Saí da linha de comboio e entrei dentro de uma garagem. Senti que estava a entrar no site do Henrique, o atelier é tal e qual: todo branco, limpíssimo, arrumado. O atelier é como eles, com música ambiente, muito claro e calmo, exactamente igual ao trabalho.
Há espaço para os dois. Não se misturam, mas os trabalhos convivem e influenciam-se.
Em conversa, percebi que a parte de investigação é vital. Nenhum deles transforma em definitivo o primeiro impulso. É tudo pensado, planeado e seguro sem ser estéril.
Esta é a série em que a Ana está a trabalhar: A Repetição. |
A Ana utiliza um terço do atelier, a sala maior e com mais luz. Como o Henrique trabalha com fotografia, o espaço mais recatado é seu.

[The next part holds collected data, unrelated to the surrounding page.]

-- pv_equiv track=rewrite | github.com/marathan24/stackbench-v3-demo-testing | stackbench/evaluation/prompt_robustness.py | add_synonyms
-- ===== SOURCE A (Python) =====
-- def add_synonyms(prompt: str) -> str:
--     """
--     Add synonyms to make prompt more verbose.
--
--     Tests if extra wording affects evaluation.
--
--     Args:
--         prompt: Original prompt
--
--     Returns:
--         Prompt with synonyms added
--     """
--     # Add clarifying synonyms
--     replacements = {
--         "clarity": "clarity (i.e., how easy to understand)",
--         "completeness": "completeness (i.e., whether all info is provided)",
--         "documentation": "documentation (i.e., written guides and tutorials)",
--     }
--
--     verbose = prompt
--     for term, expansion in replacements.items():
--         verbose = verbose.replace(term, expansion)
--
--     return verbose
-- ===== SOURCE B (Python) =====
-- def add_synonyms(prompt: str) -> str:
--     """Single left-to-right scan: at each position emit the expansion of the
--     first matching term (the terms never overlap), otherwise copy the char."""
--     out = []
--     i = 0
--     n = len(prompt)
--     while i < n:
--         if prompt.startswith("clarity", i):
--             out.append("clarity (i.e., how easy to understand)")
--             i += 7
--         elif prompt.startswith("completeness", i):
--             out.append("completeness (i.e., whether all info is provided)")
--             i += 12
--         elif prompt.startswith("documentation", i):
--             out.append("documentation (i.e., written guides and tutorials)")
--             i += 13
--         else:
--             out.append(prompt[i])
--             i += 1
--     return "".join(out)
-- ===== Notes on version B (the rewrite author's own statement) =====
-- stated objective: alternative
-- what changed: B makes a single left-to-right scan of the prompt, expanding whichever term matches at each position via startswith, instead of A's three independent full-string replace passes; equivalence rests on the terms being mutually non-overlapping and the expansions not re-introducing later terms.
import Mathlib
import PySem
-- pv_equiv track=rewrite | github.com/SRINJOY4119/Capital_One_Launchpad | Deep_Research/planner_agent.py | _analyze_task_complexity
-- ===== SOURCE A (Python) =====
-- def _analyze_task_complexity(task_description: str) -> int:
--     """Determine number of subsearch agents needed based on task complexity"""
--     complexity_indicators = {
--         'analyze': 2,
--         'research': 2,
--         'investigate': 2,
--         'compare': 2,
--         'evaluate': 3,
--         'synthesize': 3,
--         'integrate': 3,
--         'optimize': 3
--     }
--
--     base_agents = 1
--     for indicator, value in complexity_indicators.items():
--         if indicator in task_description.lower():
--             base_agents = max(base_agents, value)
--     return base_agents
-- ===== SOURCE B (Python) =====
-- def _analyze_task_complexity(task_description: str) -> int:
--     """Determine number of subsearch agents needed based on task complexity"""
--     text = task_description.lower()
--     if any(k in text for k in ('evaluate', 'synthesize', 'integrate', 'optimize')):
--         return 3
--     if any(k in text for k in ('analyze', 'research', 'investigate', 'compare')):
--         return 2
--     return 1
-- ===== Notes on version B (the rewrite author's own statement) =====
-- stated objective: simpler
-- what changed: Replaces the dict-driven scan-all-then-max accumulator loop with a priority-ordered tiered check: lowercase once, return 3 if any high-complexity keyword occurs, else 2 if any medium keyword occurs, else 1.
import Mathlib
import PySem

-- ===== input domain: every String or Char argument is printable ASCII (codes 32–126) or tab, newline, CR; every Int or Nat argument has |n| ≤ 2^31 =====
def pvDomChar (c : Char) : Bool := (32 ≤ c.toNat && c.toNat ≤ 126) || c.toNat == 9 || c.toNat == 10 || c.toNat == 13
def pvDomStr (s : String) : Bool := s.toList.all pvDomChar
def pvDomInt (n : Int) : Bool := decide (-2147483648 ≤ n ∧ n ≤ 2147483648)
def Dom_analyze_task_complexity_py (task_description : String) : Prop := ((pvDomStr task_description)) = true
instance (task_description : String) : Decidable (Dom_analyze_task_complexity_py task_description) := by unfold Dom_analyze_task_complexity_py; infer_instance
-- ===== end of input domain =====

-- B replaces the scan-all-then-max dict loop with a priority-tiered early-return check (simpler decomposition).


-- ===== PORT A =====
def analyze_task_complexity_py (task_description : String) : Int :=
  let complexity_indicators : List (String × Int) :=
    [("analyze", 2), ("research", 2), ("investigate", 2), ("compare", 2),
     ("evaluate", 3), ("synthesize", 3), ("integrate", 3), ("optimize", 3)]
  complexity_indicators.foldl
    (fun base_agents iv =>
      if PySem.Str.isIn iv.1 (PySem.Str.lower task_description) then max base_agents iv.2
      else base_agents) 1

-- ===== PORT B =====
def analyze_task_complexity_py_alt (task_description : String) : Int :=
  let text := PySem.Str.lower task_description
  if ["evaluate", "synthesize", "integrate", "optimize"].any (fun k => PySem.Str.isIn k text) then 3
  else if ["analyze", "research", "investigate", "compare"].any (fun k => PySem.Str.isIn k text) then 2
  else 1

-- ===== PRECONDITION & SPEC =====
def Spec_analyze_task_complexity_py (task_description : String) (out : Int) : Prop := out = analyze_task_complexity_py_alt task_description
instance (task_description : String) (out : Int) : Decidable (Spec_analyze_task_complexity_py task_description out) := by unfold Spec_analyze_task_complexity_py; infer_instance

-- ===== CLAIM (what is proved, stated in full; the proofs are below) =====
def Claim_equal_analyze_task_complexity_py : Prop := ∀ (task_description : String), Dom_analyze_task_complexity_py task_description → Spec_analyze_task_complexity_py task_description (analyze_task_complexity_py task_description)

-- ===== LEMMAS AND PROOFS =====

-- ===== VERDICT (by name: the statement is the Claim_ definition above) =====
set_option maxHeartbeats 2000000 in
theorem analyze_task_complexity_py_spec : Claim_equal_analyze_task_complexity_py := by
  intro td _
  unfold Spec_analyze_task_complexity_py analyze_task_complexity_py analyze_task_complexity_py_alt
  simp only [List.foldl, List.any, Bool.or_eq_true]
  split_ifs <;> simp_all
-- reflection reindexing of a filtered count
lemma refl_count (p : Int → Bool) (c : Int) : ∀ (a b : Int),
    ((PySem.List.pyRange a b).filter (fun i => p (c - i))).length =
      ((PySem.List.pyRange (c - b + 1) (c - a + 1)).filter p).length := by
  suffices H : ∀ (N : Nat) (a b : Int), (b - a).toNat = N →
      ((PySem.List.pyRange a b).filter (fun i => p (c - i))).length =
      ((PySem.List.pyRange (c - b + 1) (c - a + 1)).filter p).length by
    intro a b; exact H (b - a).toNat a b rfl
  intro N
  induction N with
  | zero =>
    intro a b h
    rw [PySem.List.pyRange_one_eq_nil (by omega), PySem.List.pyRange_one_eq_nil (by omega)]
    rfl
  | succ N ih =>
    intro a b h
    rw [PySem.List.pyRange_one_cons (by omega : a < b),
        PySem.List.pyRange_one_succ_right (by omega : c - b + 1 ≤ c - a),
        List.filter_cons, List.filter_append]
    have hrec := ih (a + 1) b (by omega)
    have hc1 : c - (a + 1) + 1 = c - a := by ring
    rw [hc1] at hrec
    cases hp : p (c - a) <;> simp [hp, hrec]

lemma histB_length (n m s : Int) : (histB n m s).length = n.toNat := by
  unfold histB
  split
  · simp [PySem.List.length_pyRange_one]
  · split <;> simp [PySem.List.length_pyRange_one]

lemma convB_length (n : Int) (u v : List Int) : (convB n u v).length = n.toNat := by
  simp [convB, PySem.List.length_pyRange_one]

lemma count_line (n m s : Int) (hn : 0 < n) (k : Nat) (hkn : (k : Int) < n) :
    PySem.List.pyGetD (lineA n m s) (k : Int) 0 =
      (((PySem.List.pyRange 0 m).filter
        (fun i => decide (|i - s| % n = (k : Int)))).length : Int) := by
  have hkN : k < n.toNat := by omega
  have hf : ∀ i ∈ PySem.List.pyRange 0 m, 0 ≤ PySem.Int.mod |i - s| n ∧
      PySem.Int.mod |i - s| n < ((List.replicate n.toNat (0:Int)).length : Int) := by
    intro i _
    refine ⟨PySem.Int.mod_nonneg _ hn, ?_⟩
    have := PySem.Int.mod_lt |i - s| hn
    simp only [List.length_replicate]
    omega
  have hA := scatter_entry (PySem.List.pyRange 0 m)
      (fun i => PySem.Int.mod |i - s| n) (fun _ => 1)
      (List.replicate n.toNat 0) hf k (by simpa using hkN)
  unfold lineA
  rw [hA, PySem.List.pyGetD_natCast, List.getD_replicate _ hkN,
      PySem.List.sum_map_const_int]
  rw [List.filter_congr (fun i _ => by
    rw [PySem.Int.mod_eq_emod_of_pos hn] :
    ∀ i ∈ PySem.List.pyRange 0 m, decide (PySem.Int.mod |i - s| n = (k : Int)) =
      decide (|i - s| % n = (k : Int)))]
  ring

lemma hist_eq (n m s : Int) (hn : 0 < n) : lineA n m s = histB n m s := by
  have hNn : ((n.toNat : Nat) : Int) = n := by omega
  have hlenA : (lineA n m s).length = n.toNat := by
    unfold lineA; rw [scatter_length, List.length_replicate]
  apply List.ext_getElem (by rw [hlenA, histB_length])
  intro k hk1 hk2
  have hkN : k < n.toNat := by rw [hlenA] at hk1; exact hk1
  have hkn : (k : Int) < n := by omega
  have hk0 : (0 : Int) ≤ (k : Int) := by positivity
  rw [← List.getD_eq_getElem (lineA n m s) 0 hk1, ← List.getD_eq_getElem (histB n m s) 0 hk2,
      ← PySem.List.pyGetD_natCast, ← PySem.List.pyGetD_natCast,
      count_line n m s hn k hkn]
  set p : Int → Bool := fun t => decide (t % n = (k : Int)) with hp
  have hrange : PySem.List.pyRange 0 n = PySem.List.pyRange 0 ((n.toNat : Nat) : Int) := by
    rw [hNn]
  unfold histB
  by_cases hs0 : s ≤ 0
  · rw [if_pos hs0, hrange, PySem.List.pyGetD_map_pyRange _ n.toNat k _ hkN]
    have habs : ∀ i ∈ PySem.List.pyRange 0 m,
        decide (|i - s| % n = (k : Int)) = p (i + (-s)) := by
      intro i hi
      rw [PySem.List.mem_pyRange_one] at hi
      have : |i - s| = i + (-s) := by rw [abs_of_nonneg (by omega)]; ring
      rw [this, hp]
    rw [List.filter_congr habs]
    have hsh := shift_count p (-s) 0 m
    rw [show (0:Int) + -s = -s by ring, show m + -s = (m - 1 - s) + 1 by ring] at hsh
    rw [hsh, cnt_closed n (k : Int) hn hk0 hkn (-s) (m - 1 - s)]
  · rw [if_neg hs0]
    by_cases hsm : s ≥ m
    · rw [if_pos hsm, hrange, PySem.List.pyGetD_map_pyRange _ n.toNat k _ hkN]
      have habs : ∀ i ∈ PySem.List.pyRange 0 m,
          decide (|i - s| % n = (k : Int)) = p (s - i) := by
        intro i hi
        rw [PySem.List.mem_pyRange_one] at hi
        have : |i - s| = s - i := by rw [abs_of_nonpos (by omega)]; ring
        rw [this, hp]
      rw [List.filter_congr habs]
      have hrf := refl_count p s 0 m
      rw [show s - 0 + 1 = s + 1 by ring] at hrf
      rw [hrf, cnt_closed n (k : Int) hn hk0 hkn (s - m + 1) s]
    · rw [if_neg hsm, hrange, PySem.List.pyGetD_map_pyRange _ n.toNat k _ hkN]
      rw [PySem.List.pyRange_one_append 0 s m (by omega) (by omega),
          List.filter_append, List.length_append]
      have h1 : ((PySem.List.pyRange 0 s).filter
          (fun i => decide (|i - s| % n = (k : Int)))).length =
          ((PySem.List.pyRange 1 (s + 1)).filter p).length := by
        have habs : ∀ i ∈ PySem.List.pyRange 0 s,
            decide (|i - s| % n = (k : Int)) = p (s - i) := by
          intro i hi
          rw [PySem.List.mem_pyRange_one] at hi
          have : |i - s| = s - i := by rw [abs_of_nonpos (by omega)]; ring
          rw [this, hp]
        rw [List.filter_congr habs]
        have hrf := refl_count p s 0 s
        rw [show s - s + 1 = 1 by ring, show s - 0 + 1 = s + 1 by ring] at hrf
        exact hrf
      have h2 : ((PySem.List.pyRange s m).filter
          (fun i => decide (|i - s| % n = (k : Int)))).length =
          ((PySem.List.pyRange 0 (m - s)).filter p).length := by
        have habs : ∀ i ∈ PySem.List.pyRange s m,
            decide (|i - s| % n = (k : Int)) = p (i + (-s)) := by
          intro i hi
          rw [PySem.List.mem_pyRange_one] at hi
          have : |i - s| = i + (-s) := by rw [abs_of_nonneg (by omega)]; ring
          rw [this, hp]
        rw [List.filter_congr habs]
        have hsh := shift_count p (-s) s m
        rw [show s + -s = 0 by ring, show m + -s = m - s by ring] at hsh
        exact hsh
      push_cast
      rw [h1, h2]
      have c1 := cnt_closed n (k : Int) hn hk0 hkn 1 s
      have c2 := cnt_closed n (k : Int) hn hk0 hkn 0 (m - 1 - s)
      rw [show s + 1 = s + 1 by ring] at c1
      rw [show (m - 1 - s) + 1 = m - s by ring] at c2
      rw [c1, c2]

Os trabalhos crescem proporcionalmente ao espaço: as pinturas da Ana ocupam as paredes disponíveis.
O que nos ocupa a maior parte do tempo são gestos repetitivos, hábitos que nos moldam o pensamento e a linguagem sem que nos apercebamos.
A Ana obriga-nos a desviar o olhar dos grandes acontecimentos e a nossa posição passa a ser a de observadores de pequenas coisas: das rotinas que são a constante actualização de quem somos.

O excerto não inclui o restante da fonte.